The line plot shows monthly trends in total cases for the top 3 counties by total cases, revealing temporal patterns in disease spread. It helps identify periods of peak infection and differences in the magnitude of cases between counties, offering a foundation for understanding localized outbreak dynamics.

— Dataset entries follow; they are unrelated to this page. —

-- pv_equiv track=rewrite | github.com/bradenripple5/graycode-reader | pattern_generation.py | build_rings
-- ===== SOURCE A (Python) =====
-- def gray_code(value: int) -> int:
--     return value ^ (value >> 1)
--
-- def build_rings(sections: int, order: str) -> list[list[int]]:
--     columns = 1 << sections
--     rings = [[] for _ in range(sections)]
--
--     for col in range(columns):
--         code = gray_code(col) if order == "gray" else col
--         for bit in range(sections):
--             # Ring 0 is MSB (inner), last ring is LSB (outer).
--             ring_idx = bit
--             bit_idx = sections - 1 - bit
--             rings[ring_idx].append((code >> bit_idx) & 1)
--
--     return rings
-- ===== SOURCE B (Python) =====
-- def build_rings(sections: int, order: str) -> list[list[int]]:
--     # Ring-major: each ring is one comprehension from a closed-form per-column formula;
--     # gray bit b of c is ((c >> b) + 1 >> 1) & 1, so no per-column gray/bit extraction
--     # into shared per-ring accumulators is needed.
--     columns = 1 << sections
--     rings = []
--     for r in range(sections):
--         b = sections - 1 - r
--         if order == "gray":
--             rings.append([((c >> b) + 1 >> 1) & 1 for c in range(columns)])
--         else:
--             rings.append([(c >> b) & 1 for c in range(columns)])
--     return rings
-- ===== Notes on version B (the rewrite author's own statement) =====
-- stated objective: alternative
-- what changed: A fills all rings in parallel by a column-major nested loop that computes gray_code(col) and extracts one bit per (column, ring) pair; B builds each ring independently, ring-major, as a single comprehension from a closed-form periodic formula (((c >> b) + 1) >> 1) & 1 for gray, (c >> b) & 1 for binary, with no gray_code/XOR step and no shared accumulators.
import Mathlib
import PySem

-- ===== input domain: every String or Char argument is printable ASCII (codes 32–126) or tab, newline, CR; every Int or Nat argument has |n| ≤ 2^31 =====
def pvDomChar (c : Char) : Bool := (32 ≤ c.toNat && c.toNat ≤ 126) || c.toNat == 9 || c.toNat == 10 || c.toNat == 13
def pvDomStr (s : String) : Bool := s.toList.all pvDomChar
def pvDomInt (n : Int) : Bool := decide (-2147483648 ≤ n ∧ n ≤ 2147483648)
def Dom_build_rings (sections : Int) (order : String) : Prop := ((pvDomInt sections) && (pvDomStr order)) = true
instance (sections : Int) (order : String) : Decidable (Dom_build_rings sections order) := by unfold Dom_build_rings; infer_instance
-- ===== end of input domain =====

-- B builds each ring independently, ring-major, from a closed-form per-column formula
-- (no gray_code/XOR, no shared per-ring accumulators), instead of A's column-major
-- nested loop extracting one bit per (column, ring) pair.

-- ===== PORT A =====
def gray_code (value : Int) : Int := PySem.Int.bxor value (value >>> (1 : Nat))

def build_rings (sections : Int) (order : String) : List (List Int) :=
  -- Python's '1 << sections' raises for sections < 0; Pre_ excludes that, so .toNat is exact.
  -- The rings state is an Array of Arrays: the exact counterpart of Python's list of lists
  -- (O(1) indexed update and append, as in CPython); converted to lists at the return.
  let columns : Nat := 1 <<< sections.toNat
  let rings0 : Array (Array Int) := Array.replicate sections.toNat #[]
  (((List.range columns).foldl (fun rings col =>
    let code : Int := if order == "gray" then gray_code (Int.ofNat col) else Int.ofNat col
    (List.range sections.toNat).foldl (fun rs bit =>
      -- bit < sections inside the loop, so bit_idx ≥ 0 and Nat subtraction is exact
      let bit_idx : Nat := sections.toNat - 1 - bit
      rs.modify bit (fun ring => ring.push (PySem.Int.band (code >>> bit_idx) 1))) rings)
    rings0).toList).map Array.toList

-- ===== PORT B =====
def build_rings_alt (sections : Int) (order : String) : List (List Int) :=
  -- Python's '1 << sections' raises for sections < 0; Pre_ excludes that, so .toNat is exact.
  let columns : Nat := 1 <<< sections.toNat
  (List.range sections.toNat).foldl (fun rings r =>
    let b : Nat := sections.toNat - 1 - r
    let ring : List Int :=
      if order == "gray" then
        (List.range columns).map (fun c => PySem.Int.band (((Int.ofNat c >>> b) + 1) >>> (1 : Nat)) 1)
      else
        (List.range columns).map (fun c => PySem.Int.band (Int.ofNat c >>> b) 1)
    rings ++ [ring]) []

-- ===== PRECONDITION & SPEC =====
-- Python A raises ValueError ('negative shift count') for sections < 0; Pre_ excludes exactly that.
def Pre_build_rings (sections : Int) (order : String) : Prop := 0 ≤ sections
instance (sections : Int) (order : String) : Decidable (Pre_build_rings sections order) := by
  unfold Pre_build_rings; infer_instance

def pvWitness_build_rings : Int × String := (3, "gray")

def Spec_build_rings (sections : Int) (order : String) (out : List (List Int)) : Prop := out = build_rings_alt sections order
instance (sections : Int) (order : String) (out : List (List Int)) : Decidable (Spec_build_rings sections order out) := by unfold Spec_build_rings; infer_instance

-- ===== CLAIM (what is proved, stated in full; the proofs are below) =====
def Claim_equal_build_rings : Prop := ∀ (sections : Int) (order : String), Dom_build_rings sections order → Pre_build_rings sections order → Spec_build_rings sections order (build_rings sections order)

-- ===== LEMMAS AND PROOFS =====

-- the bit A appends for ring with bit-index b at column c (as a Nat computation)
def bitA (g : Bool) (b c : Nat) : Int :=
  Int.ofNat (((if g then c ^^^ (c >>> 1) else c) >>> b) &&& 1)

theorem bitA_div (g : Bool) (b c : Nat) :
    bitA g b c = Int.ofNat (if g then ((c / 2^b) % 2) ^^^ ((c / 2^b / 2) % 2) else (c / 2^b) % 2) := by
  rcases g with _ | _
  · simp [bitA, Nat.shiftRight_eq_div_pow, Nat.and_one_is_mod]
  · simp only [bitA, if_true]
    rw [Nat.shiftRight_xor_distrib, Nat.and_xor_distrib_right]
    have h1 : c >>> 1 >>> b = c >>> (b+1) := by
      rw [Nat.shiftRight_eq_div_pow, Nat.shiftRight_eq_div_pow, Nat.shiftRight_eq_div_pow,
          Nat.div_div_eq_div_mul, pow_succ]
      ring_nf
    rw [h1]
    simp [Nat.shiftRight_eq_div_pow, Nat.and_one_is_mod, pow_succ, ← Nat.div_div_eq_div_mul]

-- A's appended value equals bitA (bridge from Int ops to Nat ops)
theorem band_shift_cast (g : Bool) (col b : Nat) :
    PySem.Int.band ((if g then gray_code (Int.ofNat col) else Int.ofNat col) >>> b) 1
      = bitA g b col := by
  have hone : (1 : Int) = ((1 : Nat) : Int) := rfl
  rcases g with _ | _
  · simp only [gray_code, bitA, Bool.false_eq_true, if_false, Int.ofNat_eq_natCast]
    rw [← Int.natCast_shiftRight, hone, PySem.Int.band_natCast]
  · simp only [gray_code, bitA, if_true, Int.ofNat_eq_natCast]
    rw [← Int.natCast_shiftRight, PySem.Int.bxor_natCast, ← Int.natCast_shiftRight,
        hone, PySem.Int.band_natCast]

-- one inner pass (over all ring indices) = pointwise append, for a state of full length
theorem inner_fold (v : Nat → Int) (m : Nat) (rs : List (List Int)) (h : m ≤ rs.length) :
    (List.range m).foldl (fun rs bit => rs.set bit ((rs.getD bit []) ++ [v bit])) rs
      = rs.mapIdx (fun i x => if i < m then x ++ [v i] else x) := by
  induction m with
  | zero =>
    simp only [List.range_zero, List.foldl_nil]
    refine (List.ext_getElem (by simp) ?_).symm
    intro i h1 h2
    simp [List.getElem_mapIdx]
  | succ m ih =>
    rw [List.range_succ, List.foldl_append, ih (by omega), List.foldl_cons, List.foldl_nil]
    have hm : m < (rs.mapIdx fun i x => if i < m then x ++ [v i] else x).length := by
      simp only [List.length_mapIdx]; omega
    have hgd : (List.mapIdx (fun i x => if i < m then x ++ [v i] else x) rs).getD m []
        = rs[m]'(by omega) := by
      rw [List.getD_eq_getElem _ _ hm, List.getElem_mapIdx]
      simp
    rw [hgd]
    refine List.ext_getElem (by simp) ?_
    intro i h1 h2
    rw [List.getElem_set]
    by_cases hi : m = i
    · subst hi
      rw [List.getElem_mapIdx]
      simp
    · simp only [List.getElem_mapIdx]
      rw [if_neg hi]
      have h3 : i < m ↔ i < m + 1 := by omega
      simp only [h3]

-- the full outer fold of port A, by induction on the column list
theorem outerA (g : Bool) (n : Nat) (cols : List Nat) (rs : List (List Int)) (h : rs.length = n) :
    cols.foldl (fun rings col =>
        (List.range n).foldl (fun rs bit =>
          rs.set bit ((rs.getD bit []) ++ [bitA g (n - 1 - bit) col])) rings) rs
      = rs.mapIdx (fun i x => x ++ cols.map (fun c => bitA g (n - 1 - i) c)) := by
  induction cols generalizing rs with
  | nil =>
    simp only [List.foldl_nil, List.map_nil, List.append_nil]
    refine (List.ext_getElem (by simp) ?_).symm
    intro i h1 h2
    simp [List.getElem_mapIdx]
  | cons c cs ih =>
    rw [List.foldl_cons, inner_fold _ n rs (by omega)]
    have hlen : (rs.mapIdx fun i x => if i < n then x ++ [bitA g (n - 1 - i) c] else x).length = n := by
      simp [List.length_mapIdx, h]
    rw [ih _ hlen, List.mapIdx_mapIdx]
    refine List.ext_getElem (by simp) ?_
    intro i h1 h2
    simp only [List.getElem_mapIdx, Function.comp]
    have h3 : i < n := by
      have : i < rs.length := by simpa using h2
      omega
    rw [if_pos h3]
    simp

-- Array state ↔ list state: one inner update
theorem arr_step (rs : Array (Array Int)) (bit : Nat) (x : Int) :
    (((rs.modify bit (fun ring => ring.push x)).toList).map Array.toList)
      = ((rs.toList.map Array.toList).set bit (((rs.toList.map Array.toList).getD bit []) ++ [x])) := by
  rw [Array.toList_modify]
  refine List.ext_getElem (by simp) ?_
  intro i h1 h2
  rw [List.getElem_map, List.getElem_modify, List.getElem_set]
  by_cases h : bit = i
  · subst h
    rw [if_pos rfl, if_pos rfl, Array.toList_push]
    congr 1
    have hlt : bit < rs.toList.length := by simpa using h1
    rw [List.getD_eq_getElem _ _ (by simpa using hlt), List.getElem_map]
  · rw [if_neg h, if_neg h, List.getElem_map]

-- Array state ↔ list state: the inner fold
theorem arr_fold (v : Nat → Int) (bits : List Nat) (rs : Array (Array Int)) :
    (((bits.foldl (fun rs bit => rs.modify bit (fun ring => ring.push (v bit))) rs).toList).map Array.toList)
      = bits.foldl (fun rs bit => rs.set bit ((rs.getD bit []) ++ [v bit])) (rs.toList.map Array.toList) := by
  induction bits generalizing rs with
  | nil => simp
  | cons b bs ih => rw [List.foldl_cons, List.foldl_cons, ih, arr_step]

-- Array state ↔ list state: the whole double fold
theorem arr_outer (w : Nat → Nat → Int) (n : Nat) (cols : List Nat) (rs : Array (Array Int)) :
    (((cols.foldl (fun rings col => (List.range n).foldl (fun rs bit =>
        rs.modify bit (fun ring => ring.push (w col bit))) rings) rs).toList).map Array.toList)
      = cols.foldl (fun rings col => (List.range n).foldl (fun rs bit =>
          rs.set bit ((rs.getD bit []) ++ [w col bit])) rings) (rs.toList.map Array.toList) := by
  induction cols generalizing rs with
  | nil => simp
  | cons c cs ih => rw [List.foldl_cons, List.foldl_cons, ih, arr_fold (w c)]

-- characterization of port A
theorem A_char (sections : Int) (order : String) :
    build_rings sections order
      = (List.range sections.toNat).map (fun r =>
          (List.range (2 ^ sections.toNat)).map
            (fun c => bitA (order == "gray") (sections.toNat - 1 - r) c)) := by
  unfold build_rings
  simp only [Nat.one_shiftLeft]
  rw [arr_outer (fun col bit =>
        PySem.Int.band ((if order == "gray" then gray_code (Int.ofNat col) else Int.ofNat col) >>>
          (sections.toNat - 1 - bit)) 1) sections.toNat]
  rw [Array.toList_replicate, List.map_replicate]
  have hbody : ∀ (rings : List (List Int)) (col : Nat),
      ((List.range sections.toNat).foldl (fun rs bit =>
        rs.set bit ((rs.getD bit []) ++
          [PySem.Int.band ((if order == "gray" then gray_code (Int.ofNat col) else Int.ofNat col) >>>
            (sections.toNat - 1 - bit)) 1])) rings)
      = ((List.range sections.toNat).foldl (fun rs bit =>
        rs.set bit ((rs.getD bit []) ++
          [bitA (order == "gray") (sections.toNat - 1 - bit) col])) rings) := by
    intro rings col
    simp only [band_shift_cast]
  simp only [hbody]
  rw [outerA (order == "gray") sections.toNat (List.range (2 ^ sections.toNat))
       (List.replicate sections.toNat ([] : List Int)) (by simp)]
  refine List.ext_getElem (by simp) ?_
  intro i h1 h2
  simp [List.getElem_mapIdx]

-- append-fold = map
theorem foldl_append_map {A B : Type} (h : A → B) (l : List A) (acc : List B) :
    l.foldl (fun a x => a ++ [h x]) acc = acc ++ l.map h := by
  induction l generalizing acc with
  | nil => simp
  | cons y ys ih => simp [List.foldl_cons, ih]

theorem bitA_true (b c : Nat) : bitA true b c
    = Int.ofNat (((c / 2^b) % 2) ^^^ ((c / 2^b / 2) % 2)) := by
  simpa using bitA_div true b c

-- the closed form of the gray bit: ((q+1)/2) mod 2 = q_0 xor q_1
theorem gray_closed (q : Nat) : ((q+1)/2) % 2 = (q % 2) ^^^ (q / 2 % 2) := by
  have h1 : (q+1)/2 % 2 = ((q%4)+1)/2 % 2 := by omega
  have h2 : q % 2 = (q%4) % 2 := by omega
  have h3 : q / 2 % 2 = (q%4)/2 % 2 := by omega
  rw [h1, h2, h3]
  have h4 : q % 4 < 4 := by omega
  interval_cases h : (q % 4) <;> rfl

-- B's closed-form element equals A's extracted bit, binary order
theorem elem_false (b c : Nat) :
    PySem.Int.band (Int.ofNat c >>> b) 1 = bitA false b c := by
  simpa using band_shift_cast false c b

-- B's closed-form element equals A's extracted bit, gray order
theorem elem_true (b c : Nat) :
    PySem.Int.band (((Int.ofNat c >>> b) + 1) >>> (1 : Nat)) 1 = bitA true b c := by
  have hone : (1 : Int) = ((1 : Nat) : Int) := rfl
  rw [bitA_true]
  simp only [Int.ofNat_eq_natCast]
  rw [← Int.natCast_shiftRight, show ((((c >>> b) : Nat) : Int) + 1) = (((c >>> b) + 1 : Nat) : Int) by push_cast; ring,
      ← Int.natCast_shiftRight, hone, PySem.Int.band_natCast]
  congr 1
  simp only [Nat.shiftRight_eq_div_pow, Nat.and_one_is_mod, pow_one]
  exact gray_closed (c / 2^b)

-- characterization of port B
theorem B_char (sections : Int) (order : String) :
    build_rings_alt sections order
      = (List.range sections.toNat).map (fun r =>
          (List.range (2 ^ sections.toNat)).map
            (fun c => bitA (order == "gray") (sections.toNat - 1 - r) c)) := by
  unfold build_rings_alt
  simp only [Nat.one_shiftLeft]
  rw [foldl_append_map (fun r =>
        if order == "gray" then
          (List.range (2 ^ sections.toNat)).map (fun c =>
            PySem.Int.band (((Int.ofNat c >>> (sections.toNat - 1 - r)) + 1) >>> (1 : Nat)) 1)
        else
          (List.range (2 ^ sections.toNat)).map (fun c =>
            PySem.Int.band (Int.ofNat c >>> (sections.toNat - 1 - r)) 1))]
  simp only [List.nil_append]
  refine List.ext_getElem (by simp) ?_
  intro i h1 h2
  simp only [List.getElem_map, List.getElem_range]
  rcases hg : order == "gray" with _ | _
  · simp only [Bool.false_eq_true, if_false]
    exact List.map_congr_left (fun c _ => elem_false _ c)
  · simp only [if_true]
    exact List.map_congr_left (fun c _ => elem_true _ c)

-- ===== VERDICT (by name: the statement is the Claim_ definition above) =====
theorem build_rings_spec : Claim_equal_build_rings := by
  intro sections order _ _
  unfold Spec_build_rings
  rw [A_char, B_char]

combined_with_pop2 <- combined_with_pop %>%
  filter(age_category == "65+") %>%
 group_by(county, age_category,sex) %>% #group by age_group, county and sex
  summarise(total_cumulative_case= sum (cumulative_infected), #calculate total number of cumulative infected
        total_pop= sum (pop), #calculate total number of population
      cumulative_rate= round ((total_cumulative_case/total_pop)*100000, 0))%>% #calculate total case rate
  arrange(desc(cumulative_rate)) %>% ungroup() # Sort by cumulative rate in descending order

`summarise()` has grouped output by 'county', 'age_category'. You can override
using the `.groups` argument.

library(DT)

# Render the datatable with title, footnote, and conditional formatting
datatable(combined_with_pop2,
          options = list(
            pageLength=10,
            lengthMenu=c(10,20,60),
            columnDefs=list(
              list(className='dt-center',targets=1:3)),  # list(visible=FALSE,targets=3)
            dom = 'ltp'
          ),
          rownames=FALSE,
         colnames = c("County", "Age Group", "Total Case", "Sex", "Total Population", "Total Case Rate"),
  caption = htmltools::tags$caption(
    style = "caption-side: top; text-align: center; font-size: 16px; font-weight: bold;",
    "Title: COVID-19 Cumulative Rates by County, Sex and Age Group 65 and Above, 2023" #title name 
  )
)%>%
formatStyle(
    'cumulative_rate', # Apply formatting to the 'cumulative_rate' column
    fontWeight = styleInterval(8489, c("normal", "bold"))
)%>%
  htmlwidgets::prependContent(
    htmltools::tags$div(
      style = "text-align: right; font-size: 12px; font-style: italic; margin-top: 10px;",
      "Footnote: Case rates are per 100,000 population age group 65 and above stratified by sex in 2023" #Footnote
    )
  )

Footnote: Case rates are per 100,000 population age group 65 and above stratified by sex in 2023

Table Interpretation

This table presents the total case rate among residents aged 65 and older, categorized by county and gender, for the year 2023. The data reveals a higher prevalence of cases among individuals in this age group residing in Imperial, Tulare, Kings, and Kern counties. These findings highlight the need for further investigation into vaccination uptake and accessibility for residents aged 65 and older in these counties.

library(pacman)
library(plotly)


Attaching package: 'plotly'

The following object is masked from 'package:ggplot2':

    last_plot

The following object is masked from 'package:stats':

    filter

The following object is masked from 'package:graphics':

    layout

library(gt)
library(htmlwidgets)

top_counties_65<- combined_with_pop2 %>%
  slice_head(n = 20) %>% mutate(county = str_to_title(county), 
                                sex= str_to_title(sex))  

plot_ly(
  top_counties_65,
  x = ~county,
  y = ~cumulative_rate,
  color = ~sex,
  type = "bar",
  text = ~cumulative_rate, # Add data labels
  textposition = "auto",  # Automatically position data labels
  colors = c("darkgreen", "darkorange") # Customize colors for sex
) %>%
  layout(
    barmode = "stack", 
    title = "COVID-19 Cumulative Rates Among Age Group 65 and Above by Top 10 Counties and Sex, 2023",
    yaxis = list(title = "Case Rate per 100,000"),
    xaxis = list(title = "County")
  )

Warning: `arrange_()` was deprecated in dplyr 0.7.0.
ℹ Please use `arrange()` instead.
ℹ See vignette('programming') for more help
ℹ The deprecated feature was likely used in the plotly package.
  Please report the issue at <https://github.com/ropensci/plotly/issues>.

Plot Interpretation

The bar plot highlights the top 10 counties in California with the highest COVID-19 case rates per 100,000 population among residents aged 65 and older in 2023. Imperial County stands out with the highest case rate in this age group, highlighting the highest cases rate in the region.